Saturday 8 May 2010

A Journey Too Far


Off to Accrington to see No.1 daughter and her intended this weekend. Ghastly place – it’s bleaker than Bleak House on a bleak day in the bleakest mid-winter - and somewhat reminiscent of Black Pockrington, a fictional northern town in Tom Sharp’s darkly humorous satirical novel ‘The Throwback’ (well worth a read if you like black humour).

Not looking forward to the B&B. It will probably turn out to be one of those hideous places with humungous gates in black and gold hammerite with concrete lions on the gateposts. Bedrooms will have nylon floral print duvets with pink and cream velour headboards shaped like a clamshell. You can just picture it now – sentimental prints of robins and deer all over the walls. I wouldn’t be at all surprised to find a squadron of flying ducks gracing the mint-green, washable anaglypta papered walls. The bedside lights will be those garish brass-effect, touch-sensitive jobbies from Argos that you have to beat several times to turn off completely, resplendent with energy-saving light bulbs having the illuminative capacity of a spent Swan Vesta.

It's advertised as being in the 'fashionable' Rossendale area. The words fashionable and Rossendale are not easy bedfellows in my lexicon.
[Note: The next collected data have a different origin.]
-- pv_equiv track=rewrite | github.com/Rishikesh9919/Python | Playfrair Cipher/PlayfairCipher.py | plaintextpair
-- ===== SOURCE A (Python) =====
-- def plaintextpair(plaintext):
--     plaintextpair = []
--     i = 0
--     while i < len(plaintext):
--         a = plaintext[i]
--         b = 'X' if (i + 1) == len(plaintext) else plaintext[i + 1]
--         if a != b:
--             plaintextpair.append(a + b)
--             i += 2
--         else:
--             plaintextpair.append(a + 'X')
--             i += 1
--     return plaintextpair
-- ===== SOURCE B (Python) =====
-- def plaintextpair(plaintext):
--     r = []
--     for c in plaintext:
--         if len(r) % 2 == 1 and r[-1] == c:
--             r.append('X')
--             r.append(c)
--         else:
--             r.append(c)
--     if len(r) % 2 == 1:
--         r.append('X')
--     s = ''.join(r)
--     return [s[i:i+2] for i in range(0, len(s), 2)]
-- ===== Notes on version B (the rewrite author's own statement) =====
-- stated objective: alternative
-- what changed: Replaced A's variable-step index loop (consuming 1 or 2 input chars per emitted pair) by a two-phase build: a parity-driven single pass appending chars (with 'X' inserted before a repeated second-of-pair char) into a flat string, then padding and chunking it into digrams.
import Mathlib
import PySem

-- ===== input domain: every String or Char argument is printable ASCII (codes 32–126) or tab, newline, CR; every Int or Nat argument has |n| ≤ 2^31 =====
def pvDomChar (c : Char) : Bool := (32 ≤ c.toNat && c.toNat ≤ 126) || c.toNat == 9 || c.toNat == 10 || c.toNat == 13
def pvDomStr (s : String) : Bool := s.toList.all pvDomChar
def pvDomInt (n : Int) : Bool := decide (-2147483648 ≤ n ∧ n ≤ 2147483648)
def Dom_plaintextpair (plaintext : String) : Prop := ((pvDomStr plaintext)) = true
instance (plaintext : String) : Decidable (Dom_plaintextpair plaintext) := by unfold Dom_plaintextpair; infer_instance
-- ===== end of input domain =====

-- B replaces A's variable-step index loop by a parity-driven flat build plus a chunking pass (alternative decomposition, same cost).

-- ===== PORT A =====
-- A's while loop over index i, transcribed as recursion on the remaining characters:
-- at each step a = current char, b = next char or 'X' at the end; consume 2 chars if a ≠ b, else 1.
def pvALoop : List Char → List String
  | [] => []
  | [a] =>
    -- i + 1 == len: b = 'X'
    if a ≠ 'X' then [String.mk [a, 'X']] else [String.mk [a, 'X']]
  | a :: b :: rest =>
    if a ≠ b then String.mk [a, b] :: pvALoop rest
    else String.mk [a, 'X'] :: pvALoop (b :: rest)

def plaintextpair (plaintext : String) : List String := pvALoop plaintext.toList

-- ===== PORT B =====
-- phase 1 of Source B: forward pass building the flat char list r
def pvBuild (r : List Char) : List Char → List Char
  | [] => r
  | c :: cs =>
    if r.length % 2 == 1 && r.getLast? == some c then
      pvBuild (r ++ ['X', c]) cs
    else
      pvBuild (r ++ [c]) cs

-- Source B: final odd-length padding with 'X'
def pvPad (r : List Char) : List Char := if r.length % 2 == 1 then r ++ ['X'] else r

-- phase 2 of Source B: [r[i:i+2] for i in range(0, len(r), 2)]
def pvChunk : List Char → List String
  | [] => []
  | [a] => [String.mk [a]]
  | a :: b :: rest => String.mk [a, b] :: pvChunk rest

def plaintextpair_alt (plaintext : String) : List String :=
  pvChunk (pvPad (pvBuild [] plaintext.toList))

-- ===== PRECONDITION & SPEC =====
def Spec_plaintextpair (plaintext : String) (out : List String) : Prop := out = plaintextpair_alt plaintext
instance (plaintext : String) (out : List String) : Decidable (Spec_plaintextpair plaintext out) := by unfold Spec_plaintextpair; infer_instance

-- ===== CLAIM (what is proved, stated in full; the proofs are below) =====
def Claim_equal_plaintextpair : Prop := ∀ (plaintext : String), Dom_plaintextpair plaintext → Spec_plaintextpair plaintext (plaintextpair plaintext)

-- ===== LEMMAS AND PROOFS =====

-- building from an even-length prefix factors out the prefix
theorem pvBuild_even_prefix (cs : List Char) : ∀ (r s : List Char), r.length % 2 = 0 →
    pvBuild (r ++ s) cs = r ++ pvBuild s cs := by
  induction cs with
  | nil => intro r s _; simp [pvBuild]
  | cons c cs ih =>
    intro r s hr
    by_cases hodd : s.length % 2 = 1
    · have hne : s ≠ [] := by intro h; subst h; simp at hodd
      have hlast : (r ++ s).getLast? = s.getLast? := List.getLast?_append_of_ne_nil _ hne
      have hlen : (r ++ s).length % 2 = 1 := by simp [List.length_append]; omega
      simp only [pvBuild, hlast, hlen, hodd]
      by_cases hc : s.getLast? = some c
      · simp only [hc]
        simpa [List.append_assoc] using ih r (s ++ ['X', c]) hr
      · have : (s.getLast? == some c) = false := by simpa using hc
        simp only [this]
        simpa [List.append_assoc] using ih r (s ++ [c]) hr
    · have hlen : ((r ++ s).length % 2 == 1) = false := by
        simp [List.length_append]; omega
      have hlen2 : (s.length % 2 == 1) = false := by simp; omega
      simp only [pvBuild, hlen, hlen2, Bool.false_and, if_neg Bool.false_ne_true]
      simpa [List.append_assoc] using ih r (s ++ [c]) hr

theorem pvPad_even_prefix (r t : List Char) (hr : r.length % 2 = 0) :
    pvPad (r ++ t) = r ++ pvPad t := by
  unfold pvPad
  have : (r ++ t).length % 2 = t.length % 2 := by simp [List.length_append]; omega
  rw [this]
  split <;> simp [List.append_assoc]

theorem pvMain : (cs : List Char) → pvChunk (pvPad (pvBuild [] cs)) = pvALoop cs
  | [] => by simp [pvBuild, pvPad, pvChunk, pvALoop]
  | [a] => by
    simp only [pvBuild, pvALoop]
    norm_num [pvPad, pvChunk]
  | a :: b :: rest => by
    have h2 : pvBuild [] (a :: b :: rest) = pvBuild [a] (b :: rest) := by
      simp [pvBuild]
    by_cases hab : a = b
    · subst hab
      have hstep : pvBuild [a] (a :: rest) = pvBuild ([a, 'X'] ++ [a]) rest := by
        simp [pvBuild]
      have hfac : pvBuild ([a, 'X'] ++ [a]) rest = [a, 'X'] ++ pvBuild [a] rest :=
        pvBuild_even_prefix rest [a, 'X'] [a] (by simp)
      have hrestart : pvBuild [a] rest = pvBuild [] (a :: rest) := by
        simp [pvBuild]
      rw [h2, hstep, hfac, hrestart,
        pvPad_even_prefix [a, 'X'] _ (by simp)]
      have := pvMain (a :: rest)
      simp [pvChunk, pvALoop, this]
    · have hstep : pvBuild [a] (b :: rest) = pvBuild ([a, b] ++ []) rest := by
        simp [pvBuild, hab]
      have hfac : pvBuild ([a, b] ++ []) rest = [a, b] ++ pvBuild [] rest :=
        pvBuild_even_prefix rest [a, b] [] (by simp)
      rw [h2, hstep, hfac, pvPad_even_prefix [a, b] _ (by simp)]
      have := pvMain rest
      simp [pvChunk, pvALoop, this, hab]
termination_by cs => cs.length

-- ===== VERDICT (by name: the statement is the Claim_ definition above) =====
theorem plaintextpair_spec : Claim_equal_plaintextpair := by
  intro plaintext _
  unfold Spec_plaintextpair
  simp [plaintextpair, plaintextpair_alt, pvMain]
The fact it butts on to Coal Pit Lane, has what looks like a factory opposite (according to Google Maps) and seems to have a lorry park out back does not exactly fill me with anticipation and hope. I shall report on my return.

I do hope they serve black pudding for breakfast – I mean the real stuff, not the ersatz, sawdust-filled crap you get down south. I find it rather addictive – almost crack-pudding. It’s one of the few mind-altering substances you can take for years without any nasty side-effects, unlike Chorley cakes, cowheels, tripe, Eccles cakes, Holland’s pies or Wigan kebabs, all of which when abused chronically can make you look like Peter Kay.

We will probably swing by Southport to see mother, who will express surprise at seeing me but will be totally incapable of recalling who the hell I am. When I visited her last week she launched into what I initially thought was going to be a full and coherent sentence - and possibly the precursor to a short yet semi-lucid conversation. However, it petered out halfway through and descended into a jumbled mumble followed by a beaming, if somewhat imbecilic smile. Hope to hell I never get dementia, although the chances are relatively high if it’s genetic (both her sisters – she is one of triplets – suffered dementia before kicking the bucket).

Hay was busy scouring the interweb last night seeing if she could find a restaurant in the area serving anything more appetising than bread and dripping fricassee with a side dish of pork scratchings nestling on a bed of roughly butchered lettuce. I thought it a foolish enterprise and I doubt they have the interweb there yet; I suspect they’ve only just invented language.

My daughter speaks with a very pronounced Lancashire accent, honed over 30 odd years of scraping an existence in the northern wastes of Slackistan. My ear is attuned to it, having been brought up in West Lancs and having heard the raucous calls of itinerant Lancastrian street pedlars, vagabonds, fakirs and mill owners. Her intended, however, has an almost impenetrable Yorkshire accent (with apologies to Alan Burnett), which requires translation in order for Hay to comprehend a single word.

I have solved the problem by merely nodding sagely and murmuring appreciative noises whenever he utters something incomprehensible. Should he subsequently frown or start making threatening gestures, I switch to a vigorous shaking of the head from side-to-side while tutting. It seems to mollify him. For all I know I may be agreeing that the BNP should run the country and people with cats should be forced into labour camps in Siberia.

3 comments:

Jennysmith said...

Lordy! And they say Londoners are patronising!

I feel for your mum so helpless and lost xxx

Carolina said...

I once stayed in a B&B somewhere in the Peak District, and our room smelled so terribly of almonds that we suspected someone had been poisoned with cyanide. We even checked under the bed, but didn't find a dead body. Turned out the room was 'freshened' with a device that every 15 minutes or so expelled that almond aroma. And yes... energy saving lightbulbs that were not entirely covered by the lamp shades. Lovely.

Alan Burnett said...

Your apologies are not accepted for the implied racial insult. Just be assured that whatever the lad may be saying it will be wise.